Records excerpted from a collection
------
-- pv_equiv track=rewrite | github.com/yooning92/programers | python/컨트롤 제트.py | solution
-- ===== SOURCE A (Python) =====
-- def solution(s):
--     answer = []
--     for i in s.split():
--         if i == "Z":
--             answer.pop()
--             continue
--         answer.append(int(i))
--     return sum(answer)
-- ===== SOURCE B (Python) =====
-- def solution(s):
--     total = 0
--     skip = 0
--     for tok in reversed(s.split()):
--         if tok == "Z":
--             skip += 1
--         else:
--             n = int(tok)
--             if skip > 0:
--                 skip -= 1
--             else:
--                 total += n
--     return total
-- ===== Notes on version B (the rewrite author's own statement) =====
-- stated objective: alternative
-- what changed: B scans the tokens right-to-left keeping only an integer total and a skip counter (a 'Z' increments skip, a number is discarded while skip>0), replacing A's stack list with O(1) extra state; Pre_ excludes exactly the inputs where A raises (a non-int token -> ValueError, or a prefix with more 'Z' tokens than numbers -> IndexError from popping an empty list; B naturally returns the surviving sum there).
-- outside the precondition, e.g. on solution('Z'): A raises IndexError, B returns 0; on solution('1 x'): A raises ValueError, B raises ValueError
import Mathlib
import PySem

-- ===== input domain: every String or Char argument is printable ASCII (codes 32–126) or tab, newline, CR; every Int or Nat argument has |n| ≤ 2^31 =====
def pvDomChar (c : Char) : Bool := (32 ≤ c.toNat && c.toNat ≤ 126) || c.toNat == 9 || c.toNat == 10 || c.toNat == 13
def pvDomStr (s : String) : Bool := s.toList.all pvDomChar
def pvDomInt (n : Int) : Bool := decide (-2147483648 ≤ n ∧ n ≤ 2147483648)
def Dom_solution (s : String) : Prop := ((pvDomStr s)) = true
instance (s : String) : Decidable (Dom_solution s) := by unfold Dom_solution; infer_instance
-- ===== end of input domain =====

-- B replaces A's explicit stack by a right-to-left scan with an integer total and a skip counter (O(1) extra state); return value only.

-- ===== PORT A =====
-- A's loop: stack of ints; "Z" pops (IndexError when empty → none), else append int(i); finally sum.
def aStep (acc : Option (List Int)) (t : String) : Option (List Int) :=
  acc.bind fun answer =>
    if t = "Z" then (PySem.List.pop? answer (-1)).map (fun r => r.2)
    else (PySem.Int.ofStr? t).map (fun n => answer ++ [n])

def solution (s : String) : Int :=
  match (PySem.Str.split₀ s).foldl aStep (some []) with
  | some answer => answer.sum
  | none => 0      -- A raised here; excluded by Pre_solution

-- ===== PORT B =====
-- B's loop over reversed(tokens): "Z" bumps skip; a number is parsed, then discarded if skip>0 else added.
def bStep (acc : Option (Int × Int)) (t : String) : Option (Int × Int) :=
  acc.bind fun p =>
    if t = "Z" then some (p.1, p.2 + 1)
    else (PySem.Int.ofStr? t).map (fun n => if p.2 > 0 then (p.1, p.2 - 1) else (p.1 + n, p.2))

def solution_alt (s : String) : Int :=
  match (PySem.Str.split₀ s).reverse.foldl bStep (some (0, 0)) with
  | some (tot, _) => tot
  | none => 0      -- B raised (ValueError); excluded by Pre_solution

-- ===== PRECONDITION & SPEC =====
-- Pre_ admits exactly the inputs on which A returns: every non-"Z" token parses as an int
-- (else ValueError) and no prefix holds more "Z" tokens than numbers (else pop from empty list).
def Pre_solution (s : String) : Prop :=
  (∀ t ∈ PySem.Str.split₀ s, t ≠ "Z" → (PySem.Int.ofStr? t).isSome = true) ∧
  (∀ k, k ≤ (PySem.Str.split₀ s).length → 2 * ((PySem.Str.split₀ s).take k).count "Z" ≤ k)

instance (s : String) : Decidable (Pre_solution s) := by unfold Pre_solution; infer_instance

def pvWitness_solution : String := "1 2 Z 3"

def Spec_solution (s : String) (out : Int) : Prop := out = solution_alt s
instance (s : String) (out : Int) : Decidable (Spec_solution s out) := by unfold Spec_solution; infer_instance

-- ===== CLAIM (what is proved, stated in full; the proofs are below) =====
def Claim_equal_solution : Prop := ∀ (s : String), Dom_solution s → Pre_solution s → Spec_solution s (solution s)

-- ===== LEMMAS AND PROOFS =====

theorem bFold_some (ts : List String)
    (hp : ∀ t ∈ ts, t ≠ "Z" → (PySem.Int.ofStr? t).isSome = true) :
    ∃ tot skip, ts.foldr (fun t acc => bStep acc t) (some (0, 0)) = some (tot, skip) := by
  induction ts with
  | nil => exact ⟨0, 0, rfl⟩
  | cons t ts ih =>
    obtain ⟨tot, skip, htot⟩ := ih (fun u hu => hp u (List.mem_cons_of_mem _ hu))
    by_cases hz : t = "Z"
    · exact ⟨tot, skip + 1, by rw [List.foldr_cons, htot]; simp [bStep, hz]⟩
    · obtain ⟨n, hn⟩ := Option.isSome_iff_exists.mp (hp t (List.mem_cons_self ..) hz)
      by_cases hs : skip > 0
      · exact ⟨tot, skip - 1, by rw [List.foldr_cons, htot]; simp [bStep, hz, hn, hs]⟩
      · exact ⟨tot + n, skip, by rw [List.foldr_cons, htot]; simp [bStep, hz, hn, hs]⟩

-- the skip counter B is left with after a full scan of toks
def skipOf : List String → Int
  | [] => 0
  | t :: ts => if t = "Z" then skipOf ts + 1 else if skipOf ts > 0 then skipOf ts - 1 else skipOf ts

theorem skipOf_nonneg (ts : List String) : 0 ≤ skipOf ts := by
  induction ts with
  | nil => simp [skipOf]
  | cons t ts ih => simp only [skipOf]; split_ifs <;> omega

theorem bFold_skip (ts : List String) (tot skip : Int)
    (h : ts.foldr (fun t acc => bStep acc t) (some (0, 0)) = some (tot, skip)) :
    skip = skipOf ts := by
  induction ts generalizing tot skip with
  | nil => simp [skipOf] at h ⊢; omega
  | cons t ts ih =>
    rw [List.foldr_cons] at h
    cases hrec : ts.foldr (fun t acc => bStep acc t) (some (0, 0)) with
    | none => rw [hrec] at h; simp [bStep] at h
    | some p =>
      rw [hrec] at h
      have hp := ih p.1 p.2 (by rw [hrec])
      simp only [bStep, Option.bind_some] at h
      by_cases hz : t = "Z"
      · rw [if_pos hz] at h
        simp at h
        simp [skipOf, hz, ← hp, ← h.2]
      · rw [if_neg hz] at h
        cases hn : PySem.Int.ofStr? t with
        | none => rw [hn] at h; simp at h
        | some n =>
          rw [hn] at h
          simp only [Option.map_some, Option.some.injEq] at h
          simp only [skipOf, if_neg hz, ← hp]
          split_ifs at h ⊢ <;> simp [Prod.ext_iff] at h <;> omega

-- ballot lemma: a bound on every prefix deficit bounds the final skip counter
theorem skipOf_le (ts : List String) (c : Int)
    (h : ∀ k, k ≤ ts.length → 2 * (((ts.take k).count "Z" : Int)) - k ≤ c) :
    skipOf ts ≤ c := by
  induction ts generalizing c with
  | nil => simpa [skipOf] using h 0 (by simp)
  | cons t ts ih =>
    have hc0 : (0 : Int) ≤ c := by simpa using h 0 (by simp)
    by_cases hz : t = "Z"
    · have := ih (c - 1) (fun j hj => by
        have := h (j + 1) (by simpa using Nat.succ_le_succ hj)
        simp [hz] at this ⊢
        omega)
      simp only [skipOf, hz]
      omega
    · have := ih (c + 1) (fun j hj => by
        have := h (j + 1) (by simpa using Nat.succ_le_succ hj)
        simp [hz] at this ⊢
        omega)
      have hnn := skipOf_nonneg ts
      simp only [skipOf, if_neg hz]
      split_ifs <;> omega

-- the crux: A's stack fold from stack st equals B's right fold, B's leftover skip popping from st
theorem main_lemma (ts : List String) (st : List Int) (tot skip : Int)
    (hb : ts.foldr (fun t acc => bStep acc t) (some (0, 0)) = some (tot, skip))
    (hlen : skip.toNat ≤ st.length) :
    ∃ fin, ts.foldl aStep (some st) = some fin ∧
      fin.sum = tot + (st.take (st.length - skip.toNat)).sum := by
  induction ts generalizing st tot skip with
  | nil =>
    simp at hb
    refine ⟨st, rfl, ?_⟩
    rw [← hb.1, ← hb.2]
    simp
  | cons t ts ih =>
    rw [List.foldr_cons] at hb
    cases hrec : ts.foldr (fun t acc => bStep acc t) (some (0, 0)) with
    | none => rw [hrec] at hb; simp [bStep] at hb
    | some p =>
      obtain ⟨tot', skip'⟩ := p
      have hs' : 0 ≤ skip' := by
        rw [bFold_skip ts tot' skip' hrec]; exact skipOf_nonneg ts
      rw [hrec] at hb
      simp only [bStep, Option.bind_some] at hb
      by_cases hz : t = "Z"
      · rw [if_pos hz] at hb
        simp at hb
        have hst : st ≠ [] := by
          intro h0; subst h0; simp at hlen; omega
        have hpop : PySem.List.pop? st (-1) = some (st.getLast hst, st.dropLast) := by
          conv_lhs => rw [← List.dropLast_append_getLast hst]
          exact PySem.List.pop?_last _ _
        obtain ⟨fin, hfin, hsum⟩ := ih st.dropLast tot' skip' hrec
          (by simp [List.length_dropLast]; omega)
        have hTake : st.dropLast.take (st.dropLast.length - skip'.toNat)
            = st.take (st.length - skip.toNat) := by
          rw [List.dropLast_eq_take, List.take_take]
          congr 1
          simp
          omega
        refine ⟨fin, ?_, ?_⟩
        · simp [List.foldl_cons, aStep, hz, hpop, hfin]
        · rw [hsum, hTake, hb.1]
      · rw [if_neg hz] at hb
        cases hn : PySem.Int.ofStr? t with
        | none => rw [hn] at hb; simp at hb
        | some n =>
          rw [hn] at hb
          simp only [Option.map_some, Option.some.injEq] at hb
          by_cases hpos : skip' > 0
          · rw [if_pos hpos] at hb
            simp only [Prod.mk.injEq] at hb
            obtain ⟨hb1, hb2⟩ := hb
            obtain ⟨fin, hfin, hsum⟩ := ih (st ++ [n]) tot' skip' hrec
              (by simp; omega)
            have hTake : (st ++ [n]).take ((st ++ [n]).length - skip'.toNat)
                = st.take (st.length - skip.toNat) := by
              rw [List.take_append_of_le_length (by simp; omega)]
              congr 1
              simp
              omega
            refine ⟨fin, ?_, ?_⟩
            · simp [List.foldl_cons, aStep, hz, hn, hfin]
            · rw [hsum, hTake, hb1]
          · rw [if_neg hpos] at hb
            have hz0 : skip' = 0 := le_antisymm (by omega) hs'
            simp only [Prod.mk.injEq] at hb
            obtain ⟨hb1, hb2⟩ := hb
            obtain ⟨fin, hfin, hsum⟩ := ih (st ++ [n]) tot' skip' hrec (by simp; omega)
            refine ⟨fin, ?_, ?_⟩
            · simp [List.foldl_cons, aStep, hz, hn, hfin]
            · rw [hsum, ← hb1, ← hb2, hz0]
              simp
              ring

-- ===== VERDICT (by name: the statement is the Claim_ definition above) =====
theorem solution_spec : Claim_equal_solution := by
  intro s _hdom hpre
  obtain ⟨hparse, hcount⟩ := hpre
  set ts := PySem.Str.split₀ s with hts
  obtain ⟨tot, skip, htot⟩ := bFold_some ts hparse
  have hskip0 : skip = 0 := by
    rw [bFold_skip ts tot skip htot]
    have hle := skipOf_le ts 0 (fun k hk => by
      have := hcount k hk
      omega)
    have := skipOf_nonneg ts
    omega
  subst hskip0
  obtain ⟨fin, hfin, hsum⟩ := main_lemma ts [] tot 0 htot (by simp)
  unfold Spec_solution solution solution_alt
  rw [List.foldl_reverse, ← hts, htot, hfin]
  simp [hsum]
------
__What to produce__
Only the number should be given: the count of lines above that hold the word "hsum".

__Answer section__
8